Although management researchers acknowledge that intuition is an important and essential cognitive tool for managing an organization, they also acknowledge that it is not sufficient (Dhami M. & Thomson M., 2012).

2.2.3. Cognitive Continuum Theory

Simon (1987) mentioned that a combination of intuition and analysis need to be employ by effective manager (Dhami M. & Thomson M., 2012). Researchers have focused on the idea that managers may move back and forth from intuitive and rational or analytic thinking (Sadler-Smith & Sparrow, 2008; Dhami M. & Thomson M., 2012).

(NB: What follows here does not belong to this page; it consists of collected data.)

-- pv_equiv track=rewrite | github.com/Oseongmin614/Algorithm_python | 0408/age_of_exoplanets.py | solution
-- ===== SOURCE A (Python) =====
-- def solution(age):
--     answer = ''
--     age_d = {0: 'a', 1: 'b', 2: 'c', 3: 'd', 4: 'e', 5: 'f', 6: 'g', 7: 'h', 8: 'i', 9: 'j'}
--
--     while age > 0:
--         n = age % 10
--         answer += age_d[n]
--         age //= 10
--
--     return answer[::-1]
-- ===== SOURCE B (Python) =====
-- def solution(age):
--     if age <= 0:
--         return ''
--     return ''.join(chr(ord('a') + ord(c) - ord('0')) for c in str(age))
-- ===== Notes on version B (the rewrite author's own statement) =====
-- stated objective: idiomatic
-- what changed: B converts the age to its decimal string once and maps each digit character to a letter in a single forward pass, instead of A's arithmetic digit extraction loop with a dict lookup followed by a final string reversal.
import Mathlib
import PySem

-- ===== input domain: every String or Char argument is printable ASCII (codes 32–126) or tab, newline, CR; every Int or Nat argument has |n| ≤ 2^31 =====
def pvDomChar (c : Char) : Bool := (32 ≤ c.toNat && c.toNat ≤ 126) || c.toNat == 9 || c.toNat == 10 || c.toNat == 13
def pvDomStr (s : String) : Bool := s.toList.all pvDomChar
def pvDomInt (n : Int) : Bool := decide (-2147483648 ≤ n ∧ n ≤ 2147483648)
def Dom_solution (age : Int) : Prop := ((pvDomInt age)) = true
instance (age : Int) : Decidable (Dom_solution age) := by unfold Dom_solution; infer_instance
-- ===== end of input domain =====

-- B replaces A's arithmetic digit-extraction loop + final reversal by one forward pass over str(age) (idiomatic; same cost).

-- ===== PORT A =====
-- the dict age_d = {0:'a', …, 9:'j'}
def solutionDict : PySem.Dict Int Char :=
  PySem.Dict.ofList [(0,'a'),(1,'b'),(2,'c'),(3,'d'),(4,'e'),(5,'f'),(6,'g'),(7,'h'),(8,'i'),(9,'j')]

-- the while loop; age_d[n]: the key n = age % 10 is always 0..9 when the loop runs, so get? is always some
def solutionLoop (age : Int) (answer : List Char) : List Char :=
  if _h : 0 < age then
    solutionLoop (PySem.Int.floordiv age 10)
      (answer ++ [(PySem.Dict.get? solutionDict (PySem.Int.mod age 10)).getD 'a'])
  else answer
termination_by age.toNat
decreasing_by
  have h10 : PySem.Int.floordiv age 10 = age / 10 := PySem.Int.floordiv_eq_ediv_of_pos (by omega)
  rw [h10]; omega

def solution (age : Int) : String :=
  String.ofList ((PySem.List.slice? (solutionLoop age []) none none (-1)).getD [])

-- ===== PORT B =====
def solution_alt (age : Int) : String :=
  if age ≤ 0 then ""
  else String.ofList ((PySem.Int.toChars age).map
    (fun c => Char.ofNat ('a'.toNat + c.toNat - '0'.toNat)))

-- ===== PRECONDITION & SPEC =====
def Spec_solution (age : Int) (out : String) : Prop := out = solution_alt age
instance (age : Int) (out : String) : Decidable (Spec_solution age out) := by unfold Spec_solution; infer_instance

-- ===== CLAIM (what is proved, stated in full; the proofs are below) =====
def Claim_equal_solution : Prop := ∀ (age : Int), Dom_solution age → Spec_solution age (solution age)

-- ===== LEMMAS AND PROOFS =====

-- A's loop digits on the Nat side, LSB first, as digit characters
def lsbDigits : Nat → List Char
  | 0 => []
  | m + 1 => ((m + 1) % 10).digitChar :: lsbDigits ((m + 1) / 10)
decreasing_by exact Nat.div_lt_self (Nat.succ_pos m) (by omega)

-- digit char → letter char, the translation both programs perform on each digit
def digitToLetter (c : Char) : Char := Char.ofNat ('a'.toNat + c.toNat - '0'.toNat)

lemma dict_eq_letter (d : Nat) (hd : d < 10) :
    (PySem.Dict.get? solutionDict ((d : Nat) : Int)).getD 'a' = digitToLetter d.digitChar := by
  interval_cases d <;> decide

lemma solutionLoop_eq (m : Nat) (acc : List Char) :
    solutionLoop (m : Int) acc = acc ++ (lsbDigits m).map digitToLetter := by
  induction m using Nat.strong_induction_on generalizing acc with
  | _ m ih =>
    rw [solutionLoop]
    rcases Nat.eq_zero_or_pos m with hm | hm
    · subst hm; simp [lsbDigits]
    · have hpos : (0 : Int) < (m : Int) := by exact_mod_cast hm
      rw [dif_pos hpos]
      have hfd : PySem.Int.floordiv (m : Int) 10 = ((m / 10 : Nat) : Int) :=
        PySem.Int.floordiv_natCast m 10
      have hmd : PySem.Int.mod (m : Int) 10 = ((m % 10 : Nat) : Int) :=
        PySem.Int.mod_natCast m 10
      rw [hfd, hmd, dict_eq_letter (m % 10) (Nat.mod_lt _ (by omega)),
        ih (m / 10) (Nat.div_lt_self hm (by omega))]
      obtain ⟨k, rfl⟩ := Nat.exists_eq_add_of_lt hm
      simp only [lsbDigits, List.map_cons, Nat.zero_add]
      simp

lemma solutionLoop_nonpos (age : Int) (h : age ≤ 0) (acc : List Char) :
    solutionLoop age acc = acc := by
  rw [solutionLoop, dif_neg (by omega)]

-- Nat.toDigits is the reverse of A's LSB-first digit list (for positive input)
lemma toDigitsCore_eq (m : Nat) (hm : 0 < m) :
    ∀ fuel ds, m ≤ fuel → Nat.toDigitsCore 10 fuel m ds = (lsbDigits m).reverse ++ ds := by
  induction m using Nat.strong_induction_on with
  | _ m ih =>
    intro fuel ds hfuel
    obtain ⟨f, rfl⟩ : ∃ f, fuel = f + 1 := ⟨fuel - 1, by omega⟩
    obtain ⟨k, rfl⟩ := Nat.exists_eq_add_of_lt hm
    simp only [Nat.zero_add] at *
    rw [Nat.toDigitsCore]
    rcases Nat.eq_zero_or_pos ((k + 1) / 10) with hq | hq
    · rw [if_pos hq]
      simp [lsbDigits, hq]
    · rw [if_neg (by omega)]
      rw [ih ((k + 1) / 10) (Nat.div_lt_self (by omega) (by omega)) hq f _
        (by have := Nat.div_lt_self (Nat.succ_pos k) (show 1 < 10 by omega); omega)]
      simp [lsbDigits]

lemma toDigits_eq (m : Nat) (hm : 0 < m) :
    Nat.toDigits 10 m = (lsbDigits m).reverse := by
  rw [Nat.toDigits, toDigitsCore_eq m hm (m + 1) [] (by omega), List.append_nil]

-- ===== VERDICT (by name: the statement is the Claim_ definition above) =====
theorem solution_spec : Claim_equal_solution := by
  intro age _
  unfold Spec_solution solution solution_alt
  by_cases h : age ≤ 0
  · rw [if_pos h, solutionLoop_nonpos age h []]
    simp [PySem.List.slice?_none_none_neg_one]
  · rw [if_neg h]
    obtain ⟨m, rfl⟩ : ∃ m : Nat, age = (m : Int) :=
      ⟨age.toNat, (Int.toNat_of_nonneg (by omega)).symm⟩
    have hm : 0 < m := by exact_mod_cast (by omega : (0:Int) < (m:Int))
    rw [solutionLoop_eq m [], List.nil_append,
      PySem.List.slice?_none_none_neg_one, Option.getD_some]
    have htc : PySem.Int.toChars (m : Int) = Nat.toDigits 10 m := by
      unfold PySem.Int.toChars
      rw [if_neg (by omega)]
      simp
    rw [htc, toDigits_eq m hm, List.map_reverse]
    rfl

Hammond (1996) stated that there are many situations where either analysis or intuition cannot be easily used (Dhami M. & Thomson M., 2012), he rejected the view that intuition and analysis were ‘rival’ forms of knowing, and questioned whether judgement and decision making had to be either intuitive or analytical (Parker-Tomlin M. et al. 2017). There are many difficulties and challenges in the management environment to the use of pure analysis and pure intuition (Dhami M. & Thomson M., 2012). Simon (1987) stated that successful managers must use a combination of analysis and intuition. The effective manager does not have the luxury of choosing between analytic and intuitive approaches to problems. Behaving like a manager means having command of the whole range of management skills and applying them as they become appropriate (Simon, 1987).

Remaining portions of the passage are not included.